Same with co-bedding… often un-planned co-bedding (often done out of sheer exhaustion with parents who have not taken safety precautions or are aware of a sleeping baby in the bed) is combined with planned & that will skew the results. (also when it comes to co-bedding studies will combine SIDS cases with suffocation cases labeling them all as SIDS which in turn says SIDS is increased with co-bedding when that isn’t accurate).
When you look at planned co-bedding, especially in the case of the breastfeeding mother (like many other cultures) you not only find it safer than a baby sleeping on their own but you have a dramatic decrease in SIDS. 😉
Post # 16
@michiru4ever: SIDS and suffocation are not the same thing. Babies that die from co-sleeping typically die from suffocation, not SIDS.

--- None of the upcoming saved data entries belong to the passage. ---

-- pv_equiv track=rewrite | github.com/JaelinB/Movie-Data | Proj 8/Proj 8.py | find_max_friends
-- ===== SOURCE A (Python) =====
-- def find_max_friends(names_lst, friends_lst):
--
--     num_friends = []
--
--     for friend in friends_lst:
--         num_friends.append(len(friend))
--
--     max_find = max(num_friends)
--
--     max_names = []
--     for i in range(len(num_friends)):
--         if num_friends[i] == max_find:
--             max_names.append(names_lst[i])
--
--     return sorted(max_names),max_find
-- ===== SOURCE B (Python) =====
-- def find_max_friends(names_lst, friends_lst):
--     if not friends_lst:
--         raise ValueError("max() arg is an empty sequence")
--     best = -1
--     bucket = []
--     for i, friends in enumerate(friends_lst):
--         n = len(friends)
--         if n > best:
--             best = n
--             bucket = [names_lst[i]]
--         elif n == best:
--             bucket.append(names_lst[i])
--     return sorted(bucket), best
-- ===== Notes on version B (the rewrite author's own statement) =====
-- stated objective: alternative
-- what changed: Replaces A's three passes (build a parallel lengths list, take max(), then an index-based filter scan) by a single pass over enumerate(friends_lst) that keeps a running maximum count and a bucket of names, resetting the bucket whenever a strictly larger count appears.
import Mathlib
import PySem

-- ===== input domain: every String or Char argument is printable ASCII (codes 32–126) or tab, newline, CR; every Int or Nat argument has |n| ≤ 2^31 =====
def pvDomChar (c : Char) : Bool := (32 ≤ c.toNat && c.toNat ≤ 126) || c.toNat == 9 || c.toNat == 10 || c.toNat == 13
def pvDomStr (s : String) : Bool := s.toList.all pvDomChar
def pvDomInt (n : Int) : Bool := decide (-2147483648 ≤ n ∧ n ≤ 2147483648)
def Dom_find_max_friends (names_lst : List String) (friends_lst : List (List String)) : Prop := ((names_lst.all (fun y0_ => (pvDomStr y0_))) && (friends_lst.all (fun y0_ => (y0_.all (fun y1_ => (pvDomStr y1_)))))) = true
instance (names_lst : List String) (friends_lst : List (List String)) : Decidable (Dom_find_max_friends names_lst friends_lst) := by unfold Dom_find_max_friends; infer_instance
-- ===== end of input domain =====

-- B replaces A's three passes (lengths list, max(), index-filter scan) by ONE pass keeping a
-- running maximum and a bucket of names that is reset whenever a larger count appears (objective:
-- alternative decomposition, same O(n) cost).

-- ===== PORT A =====
def find_max_friends (names_lst : List String) (friends_lst : List (List String)) : List String × Int :=
  let num_friends : List Int := friends_lst.foldl (fun acc friend => acc ++ [(friend.length : Int)]) []
  match PySem.List.max? num_friends (fun y => y) with
  | none => ([], 0)  -- Python: max([]) raises ValueError; excluded by Pre_
  | some max_find =>
    -- range(len(num_friends)) yields nonnegative indices, so Nat List.range is exact;
    -- names_lst[i] raises IndexError when i is out of range (excluded by Pre_), getD "" stands in.
    let max_names : List String :=
      (List.range num_friends.length).foldl
        (fun acc i => if num_friends.getD i 0 = max_find then acc ++ [names_lst.getD i ""] else acc) []
    (PySem.List.sorted max_names (fun x => x) false, max_find)

-- ===== PORT B =====
def find_max_friends_alt (names_lst : List String) (friends_lst : List (List String)) : List String × Int :=
  match friends_lst with
  | [] => ([], 0)  -- Python B raises ValueError here; excluded by Pre_
  | _ :: _ =>
    let st :=
      (PySem.List.enumerate friends_lst).foldl
        (fun (st : Int × List String) p =>
          let n : Int := p.2.length
          if st.1 < n then (n, [PySem.List.pyGetD names_lst p.1 ""])
          else if n = st.1 then (st.1, st.2 ++ [PySem.List.pyGetD names_lst p.1 ""])
          else st)
        ((-1 : Int), ([] : List String))
    (PySem.List.sorted st.2 (fun x => x) false, st.1)

-- ===== PRECONDITION & SPEC =====
-- Pre_ excludes exactly the inputs where the Python raises: empty friends_lst (ValueError from
-- max) and inputs where some index carrying the maximal friend count falls outside names_lst
-- (IndexError, in both A and B).
def Pre_find_max_friends (names_lst : List String) (friends_lst : List (List String)) : Prop :=
  friends_lst ≠ [] ∧ ∀ i < friends_lst.length,
    ((friends_lst.getD i []).length : Int)
        = (friends_lst.map (fun f => (f.length : Int))).foldl max (-1) →
      i < names_lst.length
instance (names_lst : List String) (friends_lst : List (List String)) : Decidable (Pre_find_max_friends names_lst friends_lst) := by unfold Pre_find_max_friends; infer_instance

def pvWitness_find_max_friends : List String × List (List String) :=
  (["bea", "ann", "cal"], [["x"], ["x", "y"], ["u", "v"]])

def Spec_find_max_friends (names_lst : List String) (friends_lst : List (List String)) (out : List String × Int) : Prop := out = find_max_friends_alt names_lst friends_lst
instance (names_lst : List String) (friends_lst : List (List String)) (out : List String × Int) : Decidable (Spec_find_max_friends names_lst friends_lst out) := by unfold Spec_find_max_friends; infer_instance

-- ===== CLAIM (what is proved, stated in full; the proofs are below) =====
def Claim_equal_find_max_friends : Prop := ∀ (names_lst : List String) (friends_lst : List (List String)), Dom_find_max_friends names_lst friends_lst → Pre_find_max_friends names_lst friends_lst → Spec_find_max_friends names_lst friends_lst (find_max_friends names_lst friends_lst)

-- ===== LEMMAS AND PROOFS =====

-- Reference value shared by the two proofs: the names at the positions (counted from k) whose
-- friend count equals M, in position order.
def pvCollect (names : List String) (M : Int) : List (List String) → Nat → List String
  | [], _ => []
  | x :: rest, k =>
      (if (x.length : Int) = M then [names.getD k ""] else []) ++ pvCollect names M rest (k + 1)

-- The maximum of b and the friend counts of l (A's max / B's running maximum).
def pvMaxLens (l : List (List String)) (b : Int) : Int :=
  (l.map (fun f => (f.length : Int))).foldl max b

lemma pvMaxLens_nil (b : Int) : pvMaxLens [] b = b := rfl

lemma pvMaxLens_cons (x : List String) (rest : List (List String)) (b : Int) :
    pvMaxLens (x :: rest) b = pvMaxLens rest (max b (x.length : Int)) := rfl

lemma le_pvMaxLens (l : List (List String)) (b : Int) : b ≤ pvMaxLens l b := by
  induction l generalizing b with
  | nil => simp [pvMaxLens_nil]
  | cons x rest ih =>
      rw [pvMaxLens_cons]
      exact le_trans (le_max_left _ _) (ih _)

-- B's loop, characterised: running maximum plus the collected bucket.
lemma foldB_eq (names : List String) (l : List (List String)) :
    ∀ (k : Nat) (b : Int) (acc : List String),
      (PySem.List.enumerate l (k : Int)).foldl
        (fun (st : Int × List String) p =>
          if st.1 < (p.2.length : Int) then ((p.2.length : Int), [PySem.List.pyGetD names p.1 ""])
          else if (p.2.length : Int) = st.1 then (st.1, st.2 ++ [PySem.List.pyGetD names p.1 ""])
          else st)
        (b, acc)
      = (pvMaxLens l b,
         (if b = pvMaxLens l b then acc else []) ++ pvCollect names (pvMaxLens l b) l k) := by
  induction l with
  | nil => intro k b acc; simp [PySem.List.enumerate_nil, pvMaxLens_nil, pvCollect]
  | cons x rest ih =>
      intro k b acc
      rw [PySem.List.enumerate_cons, List.foldl_cons]
      have hk1 : ((k : Int) + 1) = ((k + 1 : Nat) : Int) := by push_cast; ring
      rw [pvMaxLens_cons]
      by_cases h1 : b < (x.length : Int)
      · have hmax : max b (x.length : Int) = (x.length : Int) := max_eq_right (le_of_lt h1)
        have hbne : b ≠ pvMaxLens rest (x.length : Int) := by
          have := le_pvMaxLens rest (x.length : Int)
          intro he; omega
        simp only [if_pos h1, hk1, hmax]
        rw [ih (k + 1) (x.length : Int) [PySem.List.pyGetD names ((k : Nat) : Int) ""]]
        simp only [pvCollect, if_neg hbne, PySem.List.pyGetD_natCast]
        simp
      · have hmax : max b (x.length : Int) = b := max_eq_left (by omega)
        by_cases h2 : (x.length : Int) = b
        · subst h2
          simp only [if_neg h1, if_true, hk1, hmax]
          rw [ih (k + 1) (x.length : Int) (acc ++ [PySem.List.pyGetD names ((k : Nat) : Int) ""])]
          by_cases hb : (x.length : Int) = pvMaxLens rest (x.length : Int)
          · simp only [pvCollect, if_pos hb, PySem.List.pyGetD_natCast]
            simp
          · simp only [pvCollect, if_neg hb]
            simp
        · have hxne : (x.length : Int) ≠ pvMaxLens rest b := by
            have := le_pvMaxLens rest b
            intro he; omega
          simp only [if_neg h1, if_neg h2, hk1, hmax]
          rw [ih (k + 1) b acc]
          simp [pvCollect, hxne]

-- A's filter loop, characterised by the same collector (indices shifted by k).
lemma foldA_eq (names : List String) (M : Int) (l : List (List String)) :
    ∀ (k : Nat) (acc : List String),
      (List.range l.length).foldl
        (fun acc i => if ((l.getD i []).length : Int) = M
                      then acc ++ [names.getD (k + i) ""] else acc) acc
      = acc ++ pvCollect names M l k := by
  induction l with
  | nil => intro k acc; simp [pvCollect]
  | cons x rest ih =>
      intro k acc
      rw [List.length_cons, List.range_succ_eq_map, List.foldl_cons, List.foldl_map]
      have hstep :
          (fun (acc : List String) (i : Nat) =>
              if (((x :: rest).getD (i + 1) []).length : Int) = M
              then acc ++ [names.getD (k + (i + 1)) ""] else acc)
          = (fun (acc : List String) (i : Nat) =>
              if ((rest.getD i []).length : Int) = M
              then acc ++ [names.getD ((k + 1) + i) ""] else acc) := by
        funext a i
        have : k + (i + 1) = (k + 1) + i := by omega
        simp [this]
      simp only [Nat.succ_eq_add_one, hstep]
      by_cases hx : ((x.length : Int) = M)
      · simp only [List.getD_cons_zero, hx, if_true, Nat.add_zero]
        rw [ih (k + 1) (acc ++ [names.getD k ""])]
        simp [pvCollect, hx]
      · simp only [List.getD_cons_zero, hx, if_false, Nat.add_zero]
        rw [ih (k + 1) acc]
        simp [pvCollect, hx]

-- A's lengths list is just the map of lengths.
lemma numFriends_eq (l : List (List String)) :
    l.foldl (fun acc friend => acc ++ [(friend.length : Int)]) []
      = l.map (fun f => (f.length : Int)) := by
  simpa using PySem.List.foldl_append_singleton_eq_map
    (l := l) (f := fun f => (f.length : Int)) (acc := [])

-- ===== VERDICT (by name: the statement is the Claim_ definition above) =====
theorem find_max_friends_spec : Claim_equal_find_max_friends := by
  intro names_lst friends_lst _ hpre
  obtain ⟨hne, -⟩ := hpre
  unfold Spec_find_max_friends
  obtain ⟨h, t, rfl⟩ : ∃ h t, friends_lst = h :: t := by
    cases friends_lst with
    | nil => exact absurd rfl hne
    | cons h t => exact ⟨h, t, rfl⟩
  -- the common maximum
  have hM : pvMaxLens (h :: t) (-1) = pvMaxLens t (h.length : Int) := by
    rw [pvMaxLens_cons]
    have : max (-1 : Int) (h.length : Int) = (h.length : Int) :=
      max_eq_right (by omega)
    rw [this]
  -- A side
  simp only [find_max_friends]
  rw [numFriends_eq]
  have hmax? :
      PySem.List.max? ((h :: t).map (fun f => (f.length : Int))) (fun y => y)
        = some (pvMaxLens t (h.length : Int)) := by
    rw [List.map_cons, PySem.List.max?_id_cons]
    rfl
  simp only [hmax?]
  have hlen : ((h :: t).map (fun f => (f.length : Int))).length = (h :: t).length := by
    simp
  have hgetD : ∀ (i : Nat),
      ((h :: t).map (fun f => (f.length : Int))).getD i 0
        = (((h :: t).getD i []).length : Int) := by
    intro i
    rw [List.getD_eq_getElem?_getD, List.getD_eq_getElem?_getD, List.getElem?_map]
    cases hx : (h :: t)[i]? <;> simp
  have hAfold :
      (List.range ((h :: t).map (fun f => (f.length : Int))).length).foldl
        (fun acc i => if ((h :: t).map (fun f => (f.length : Int))).getD i 0
                          = pvMaxLens t (h.length : Int)
                      then acc ++ [names_lst.getD i ""] else acc) []
        = pvCollect names_lst (pvMaxLens t (h.length : Int)) (h :: t) 0 := by
    rw [hlen]
    have hcongr :
        (fun (acc : List String) (i : Nat) =>
            if ((h :: t).map (fun f => (f.length : Int))).getD i 0
                = pvMaxLens t (h.length : Int)
            then acc ++ [names_lst.getD i ""] else acc)
        = (fun (acc : List String) (i : Nat) =>
            if (((h :: t).getD i []).length : Int) = pvMaxLens t (h.length : Int)
            then acc ++ [names_lst.getD (0 + i) ""] else acc) := by
      funext a i
      rw [hgetD i, Nat.zero_add]
    rw [hcongr, foldA_eq names_lst (pvMaxLens t (h.length : Int)) (h :: t) 0 []]
    simp
  rw [hAfold]
  -- B side
  simp only [find_max_friends_alt]
  have hfold := foldB_eq names_lst (h :: t) 0 (-1) []
  simp only [Nat.cast_zero] at hfold
  rw [hfold, hM]
  have hne1 : (-1 : Int) ≠ pvMaxLens t (h.length : Int) := by
    have h1 : (h.length : Int) ≤ pvMaxLens t (h.length : Int) := le_pvMaxLens _ _
    intro he; omega
  simp [hne1]
def get_segments_num (arr : List Int) (bn : Int) : Int :=
  -- min(arr) raises on empty arr (excluded by Pre_); the getD default is never used there
  let b_min := (PySem.List.min? arr (fun x => x)).getD 0
  pvALoop arr arr.length 0 0 b_min bn

-- ===== PORT B =====
-- suffix minima of the list (B's backward in-place pass, as a right-to-left recursion)
def pvSufMins : List Int → List Int
  | [] => []
  | x :: rest =>
    match pvSufMins rest with
    | [] => [x]
    | s :: t => min x s :: s :: t

-- B's forward sweep over zip(arr, suf[1:]): running prefix max, count strict cuts
def pvCutLoop : Int → Int → List (Int × Int) → Int
  | count, _pmax, [] => count
  | count, pmax, (a, s) :: rest =>
    let p := max pmax a
    pvCutLoop (if p < s then count + 1 else count) p rest

def get_segments_num_alt (arr : List Int) (bn : Int) : Int :=
  match arr with
  | [] => 0  -- B raises IndexError on arr[0] here (outside Pre_)
  | a :: _ => bn + pvCutLoop 1 a (arr.zip (pvSufMins arr).tail)

-- ===== PRECONDITION & SPEC =====
-- Pre_ excludes only the empty list, on which A raises ValueError (min of empty sequence).
def Pre_get_segments_num (arr : List Int) (bn : Int) : Prop := arr ≠ []
instance (arr : List Int) (bn : Int) : Decidable (Pre_get_segments_num arr bn) := by unfold Pre_get_segments_num; infer_instance

def pvWitness_get_segments_num : List Int × Int := ([2, 1, 3], 0)

def Spec_get_segments_num (arr : List Int) (bn : Int) (out : Int) : Prop := out = get_segments_num_alt arr bn
instance (arr : List Int) (bn : Int) (out : Int) : Decidable (Spec_get_segments_num arr bn out) := by unfold Spec_get_segments_num; infer_instance

-- ===== CLAIM (what is proved, stated in full; the proofs are below) =====
def Claim_equal_get_segments_num : Prop := ∀ (arr : List Int) (bn : Int), Dom_get_segments_num arr bn → Pre_get_segments_num arr bn → Spec_get_segments_num arr bn (get_segments_num arr bn)

-- ===== LEMMAS AND PROOFS =====

-- max/min of a NONEMPTY list (0 is a dummy for []), the common value both programs compute
def nmaxD : List Int → Int
  | [] => 0
  | x :: t => t.foldl max x
def nminD : List Int → Int
  | [] => 0
  | x :: t => t.foldl min x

Similarly, co-sleeping and bedsharing are two VERY different things. Most people think co-sleeping = bedsharing. Co-sleeping is in the same room (not bed).
I was always terrified of bedsharing when my DD was tiny. Luckily she slept very happily in her crib..and we only co-slept (crib in our room for about 2 weeks) around 10 months or so, we went through a short stint of her sleeping in bed with us and it was awful. I want to cry just thinking about it.. lol
I personally don’t think it’s a good idea for babies to sleep right in bed with their parents, but having a side-car like setup is actually beneficial. SIDS risk actually goes down with co-sleeping (not bedsharing!)